Many pin their hopes for a less emission-intensive future on electric cars. Indeed, as the number of EVs rises, they displace ICE vehicles and, respectively, the emission-causing oil that fuels for ICE cars are made from.  It should be a no brainer that the more EVs we drive, the less emissions we produce. Unfortunately, this is not necessarily the case: China is the world’s biggest EV market, and its solar PV expansion has been rapid, it has the most EVs—including passenger cars and buses—but it is also one of the biggest emitters.

Still, by 2040, if the more optimistic forecasts come true, the world will be consuming less oil than it is consuming now: anywhere from 1.2 million bpd to 20 million bpd less, the latter case envisaging an all-electric global fleet in 2040. 


This Ain’t Your Daddy’s Oil

No, it ain’t. It’s your grandchildren’s oil, for good or for bad.

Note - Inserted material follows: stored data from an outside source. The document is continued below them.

-- pv_equiv track=rewrite | github.com/VishwajeetEkal/CSCI-B505-Applied-Algorithms | Assignment 3/QUE_03.py | zenthar_puzzle
-- ===== SOURCE A (Python) =====
-- def makeNumber(length_of_number, K, cn):
--         if length_of_number == 0:
--             return [cn]
--         answerNumbers = []
--
--         if cn % 10 + K <= 9:
--             answerNumbers += makeNumber(length_of_number - 1, K, cn * 10 + cn % 10 + K)
--
--         if K != 0 and cn % 10 >= K:
--             answerNumbers += makeNumber(length_of_number - 1, K, cn * 10 + cn % 10 - K)
--
--         return answerNumbers
--
-- def zenthar_puzzle( N,K):
--     if N <= 0 or K < 0:
--         return []
--
--     result = []
--     i = 1
--     while i <10:
--         result += makeNumber(N - 1, K, i)
--         i+=1
--
--     result.sort()
--
--     return result
-- ===== SOURCE B (Python) =====
-- def zenthar_puzzle(N, K):
--     if N <= 0 or K < 0:
--         return []
--     frontier = list(range(1, 10))
--     for _ in range(N - 1):
--         if not frontier:
--             break
--         nxt = []
--         for x in frontier:
--             d = x % 10
--             if d + K <= 9:
--                 nxt.append(x * 10 + d + K)
--             if K != 0 and d >= K:
--                 nxt.append(x * 10 + d - K)
--         frontier = nxt
--     return sorted(frontier)
-- ===== Notes on version B (the rewrite author's own statement) =====
-- stated objective: alternative
-- what changed: Replaces the per-start-digit recursion (building each suffix list via recursive list concatenation) with an iterative BFS frontier of partial numbers extended N-1 times, then one final sort.
import Mathlib
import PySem

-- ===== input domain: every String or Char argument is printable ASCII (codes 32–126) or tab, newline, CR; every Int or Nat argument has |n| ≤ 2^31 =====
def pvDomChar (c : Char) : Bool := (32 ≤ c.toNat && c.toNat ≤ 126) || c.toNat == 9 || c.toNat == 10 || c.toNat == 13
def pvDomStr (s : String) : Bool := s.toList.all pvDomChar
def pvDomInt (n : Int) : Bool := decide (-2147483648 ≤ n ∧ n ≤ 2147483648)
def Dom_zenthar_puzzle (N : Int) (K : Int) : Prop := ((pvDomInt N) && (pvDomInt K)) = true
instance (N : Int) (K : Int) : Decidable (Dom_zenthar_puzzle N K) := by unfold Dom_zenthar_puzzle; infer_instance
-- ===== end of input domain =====

-- ===== PORT A =====
-- One honest line: B rebuilds the set iteratively as a BFS frontier extended N-1 times
-- instead of A's per-start-digit recursion; same results, a different decomposition.
-- Helper makeNumber: recursion on the (nonnegative) length, carried as a Nat; the Python
-- recursion is only ever called with a nonnegative length, on which this is exact.
def makeNumberA (K cn : Int) : Nat → List Int
  | 0 => [cn]
  | n + 1 =>
    let answerNumbers : List Int := []
    let answerNumbers :=
      if PySem.Int.mod cn 10 + K ≤ 9 then
        answerNumbers ++ makeNumberA K (cn * 10 + PySem.Int.mod cn 10 + K) n
      else answerNumbers
    let answerNumbers :=
      if K ≠ 0 ∧ PySem.Int.mod cn 10 ≥ K then
        answerNumbers ++ makeNumberA K (cn * 10 + PySem.Int.mod cn 10 - K) n
      else answerNumbers
    answerNumbers

def zenthar_puzzle (N : Int) (K : Int) : List Int :=
  if N ≤ 0 ∨ K < 0 then []
  else
    let result := (PySem.List.pyRange 1 10 1).foldl
      (fun res i => res ++ makeNumberA K i (N - 1).toNat) []
    PySem.List.sorted result (fun x => x) false

-- ===== PORT B =====
-- one extension pass: for x in frontier, append the admissible children of x
def stepB (K : Int) (frontier : List Int) : List Int :=
  frontier.foldl (fun nxt x =>
    let d := PySem.Int.mod x 10
    let nxt := if d + K ≤ 9 then nxt ++ [x * 10 + d + K] else nxt
    if K ≠ 0 ∧ d ≥ K then nxt ++ [x * 10 + d - K] else nxt) []

-- the 'for _ in range(N-1)' loop (count carried as a Nat), breaking on an empty frontier
def loopB (K : Int) : Nat → List Int → List Int
  | 0, frontier => frontier
  | n + 1, frontier =>
    if frontier = [] then frontier else loopB K n (stepB K frontier)

def zenthar_puzzle_alt (N : Int) (K : Int) : List Int :=
  if N ≤ 0 ∨ K < 0 then []
  else
    PySem.List.sorted (loopB K (N - 1).toNat (PySem.List.pyRange 1 10 1)) (fun x => x) false

-- Pre_ excludes inputs with N > 950 and 0 ≤ K ≤ 9 (the only ones where A actually recurses
-- to depth N), on which A raises, or runs within a margin of, CPython's recursion limit
-- (RecursionError at depth ~1000; N ≤ 950 keeps a margin below the interpreter-dependent limit).
def Pre_zenthar_puzzle (N : Int) (K : Int) : Prop := N ≤ 950 ∨ K < 0 ∨ 9 < K
instance (N : Int) (K : Int) : Decidable (Pre_zenthar_puzzle N K) := by
  unfold Pre_zenthar_puzzle; infer_instance
def pvWitness_zenthar_puzzle : Int × Int := (3, 2)

def Spec_zenthar_puzzle (N : Int) (K : Int) (out : List Int) : Prop := out = zenthar_puzzle_alt N K
instance (N : Int) (K : Int) (out : List Int) : Decidable (Spec_zenthar_puzzle N K out) := by unfold Spec_zenthar_puzzle; infer_instance

-- ===== CLAIM (what is proved, stated in full; the proofs are below) =====
def Claim_equal_zenthar_puzzle : Prop := ∀ (N : Int) (K : Int), Dom_zenthar_puzzle N K → Pre_zenthar_puzzle N K → Spec_zenthar_puzzle N K (zenthar_puzzle N K)

-- ===== LEMMAS AND PROOFS =====


-- children of cn, as B computes them
def extendB (K x : Int) : List Int :=
  let d := PySem.Int.mod x 10
  (if d + K ≤ 9 then [x * 10 + d + K] else []) ++
    (if K ≠ 0 ∧ d ≥ K then [x * 10 + d - K] else [])

theorem mk_succ (K cn : Int) (n : Nat) :
    makeNumberA K cn (n + 1) = (extendB K cn).flatMap (fun c => makeNumberA K c n) := by
  simp only [makeNumberA, extendB]
  split_ifs <;> simp

theorem stepB_eq (K : Int) (xs : List Int) :
    stepB K xs = xs.flatMap (extendB K) := by
  have h : stepB K xs = xs.foldl (fun nxt x => nxt ++ extendB K x) [] := by
    unfold stepB
    congr 1
    funext nxt x
    simp only [extendB]
    split_ifs <;> simp
  rw [h, PySem.List.foldl_append_eq_flatMap]
  simp

theorem flatMap_mk (K : Int) (n : Nat) (xs : List Int) :
    xs.flatMap (fun c => makeNumberA K c n) = loopB K n xs := by
  induction n generalizing xs with
  | zero => simp [makeNumberA, loopB]
  | succ n ih =>
    have : xs.flatMap (fun c => makeNumberA K c (n + 1))
        = (xs.flatMap (extendB K)).flatMap (fun c => makeNumberA K c n) := by
      rw [List.flatMap_assoc]
      simp only [mk_succ]
    rw [this, ← stepB_eq, ih]
    by_cases h : xs = []
    · subst h; cases n <;> simp [loopB, stepB]
    · simp [loopB, h]

-- ===== VERDICT (by name: the statement is the Claim_ definition above) =====
theorem zenthar_puzzle_spec : Claim_equal_zenthar_puzzle := by
  intro N K _ _
  unfold Spec_zenthar_puzzle zenthar_puzzle zenthar_puzzle_alt
  split_ifs with h
  · rfl
  · congr 1
    rw [PySem.List.foldl_append_eq_flatMap]
    simp [flatMap_mk]
theorem pvOut_congr {α : Type} (s s' : Nat → α) (zero : α) (comb : α → α → α) (A w i : Nat)
    (h : ∀ k, k < w → s k = s' k) :
    pvOut s zero comb A w i = pvOut s' zero comb A w i := by
  simp only [pvOut]
  by_cases hc : 2 * A - i < w
  · rw [if_pos hc, if_pos hc, h (2 * A - i) hc]
    by_cases hiw : i < w
    · rw [if_pos hiw, if_pos hiw, h i hiw]
    · rw [if_neg hiw, if_neg hiw]
  · rw [if_neg hc, if_neg hc]
    by_cases hiw : i < w
    · rw [if_pos hiw, if_pos hiw, h i hiw]
    · rw [if_neg hiw, if_neg hiw]

theorem pvFoldLineB_eq {α : Type} (seq : List α) (a : Int) (zero : α) (comb : α → α → α)
    (ha : 0 ≤ a) :
    pvFoldLineB seq a zero comb =
      (List.range a.toNat).map (pvOut (fun k => seq.getD k zero) zero comb a.toNat seq.length) := by
  have haA : a = ((a.toNat : Nat) : Int) := by omega
  unfold pvFoldLineB
  rw [haA, PySem.List.pyRange_zero_natCast, pv_foldl_snoc_map]
  simp only [List.nil_append, List.map_map]
  apply List.map_congr_left
  intro i hi
  have hiA : i < a.toNat := List.mem_range.mp hi
  simp only [Function.comp]
  have hj : 2 * ((a.toNat : Nat) : Int) - (i : Int) = ((2 * a.toNat - i : Nat) : Int) := by
    omega
  rw [hj]
  simp only [PySem.List.pyGetD_natCast, Nat.cast_lt, pvOut]
  split_ifs <;> first | rfl | omega

theorem pv_copy_eval (w : Nat) (r s : List Int) (hr : r.length = w) (hs : s.length = w) :
    (List.range w).foldl (fun r x => r.set x (s.getD x (0 : Int))) r = s := by
  show (List.range w).foldl
      (fun r x => r.set x ((fun x _ => s.getD x (0 : Int)) x (r.getD x 0))) r = s
  obtain ⟨hlen, hpt⟩ := pv_foldl_setf (0 : Int) (fun x _ => s.getD x (0 : Int)) w r
  apply List.ext_getElem
  · rw [hlen, hr, hs]
  · intro i h1 h2
    have h3 : i < r.length := by rw [hlen] at h1; exact h1
    rw [← List.getD_eq_getElem _ (0 : Int) h1, hpt i h3, if_pos (show i < w by omega),
      List.getD_eq_getElem _ _ h2]

theorem pv_zip_eval (w : Nat) (r s : List Int) (hr : r.length = w) (hs : s.length = w) :
    (List.range w).foldl (fun r x => r.set x (PySem.Int.bor (r.getD x 0) (s.getD x 0))) r =
      (r.zip s).map (fun p => PySem.Int.bor p.1 p.2) := by
  show (List.range w).foldl
      (fun r x => r.set x ((fun x v => PySem.Int.bor v (s.getD x (0 : Int))) x (r.getD x 0))) r = _
  obtain ⟨hlen, hpt⟩ := pv_foldl_setf (0 : Int) (fun x v => PySem.Int.bor v (s.getD x (0 : Int))) w r
  apply List.ext_getElem
  · rw [hlen]; simp [hr, hs]
  · intro i h1 h2
    have h3 : i < r.length := by rw [hlen] at h1; exact h1
    have h4 : i < s.length := by omega
    rw [← List.getD_eq_getElem _ (0 : Int) h1, hpt i h3, if_pos (show i < w by omega)]
    simp only [List.getElem_map, List.getElem_zip]
    rw [List.getD_eq_getElem _ _ h3, List.getD_eq_getElem _ _ h4]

The vision of an oil-free world where renewable power is both abundant and cheap enough to replace all the ways in which crude oil and natural gas are used will in 2040 still be just that--a vision, with practical U.S. grid constraints underscoring the challenges. Even the most optimistic energy scenarios for two decades from now see them as the dominant source of energy, with forecasts ranging between 60 percent and 79 percent. While these extremes are both below the over-80 percent share fossil fuels have in the world’s energy mix, they are well above 50 percent, and in the U.S. renewables are projected to reach about one-fourth of electricity soon, even as fossil fuels remain foundational.

Still, there is good news. Fuel efficiency alone will reduce oil demand significantly by 2040. In fact, according to the IEA, demand will plateau at a little over 100 million bpd by the mid-2030s. Combined with the influx of EVs many expect, the world of 20 years from now may indeed be consuming a lot less oil than the world of today. It will, however, likely consume a lot more natural gas. There is simply no way around fossil fuels, not yet. Unless a miracle of politics happens (complete with a ripple effect that will cost millions of people their jobs) in 2040 we will be as dependent on oil and gas as we are but we will hopefully breathe cleaner air.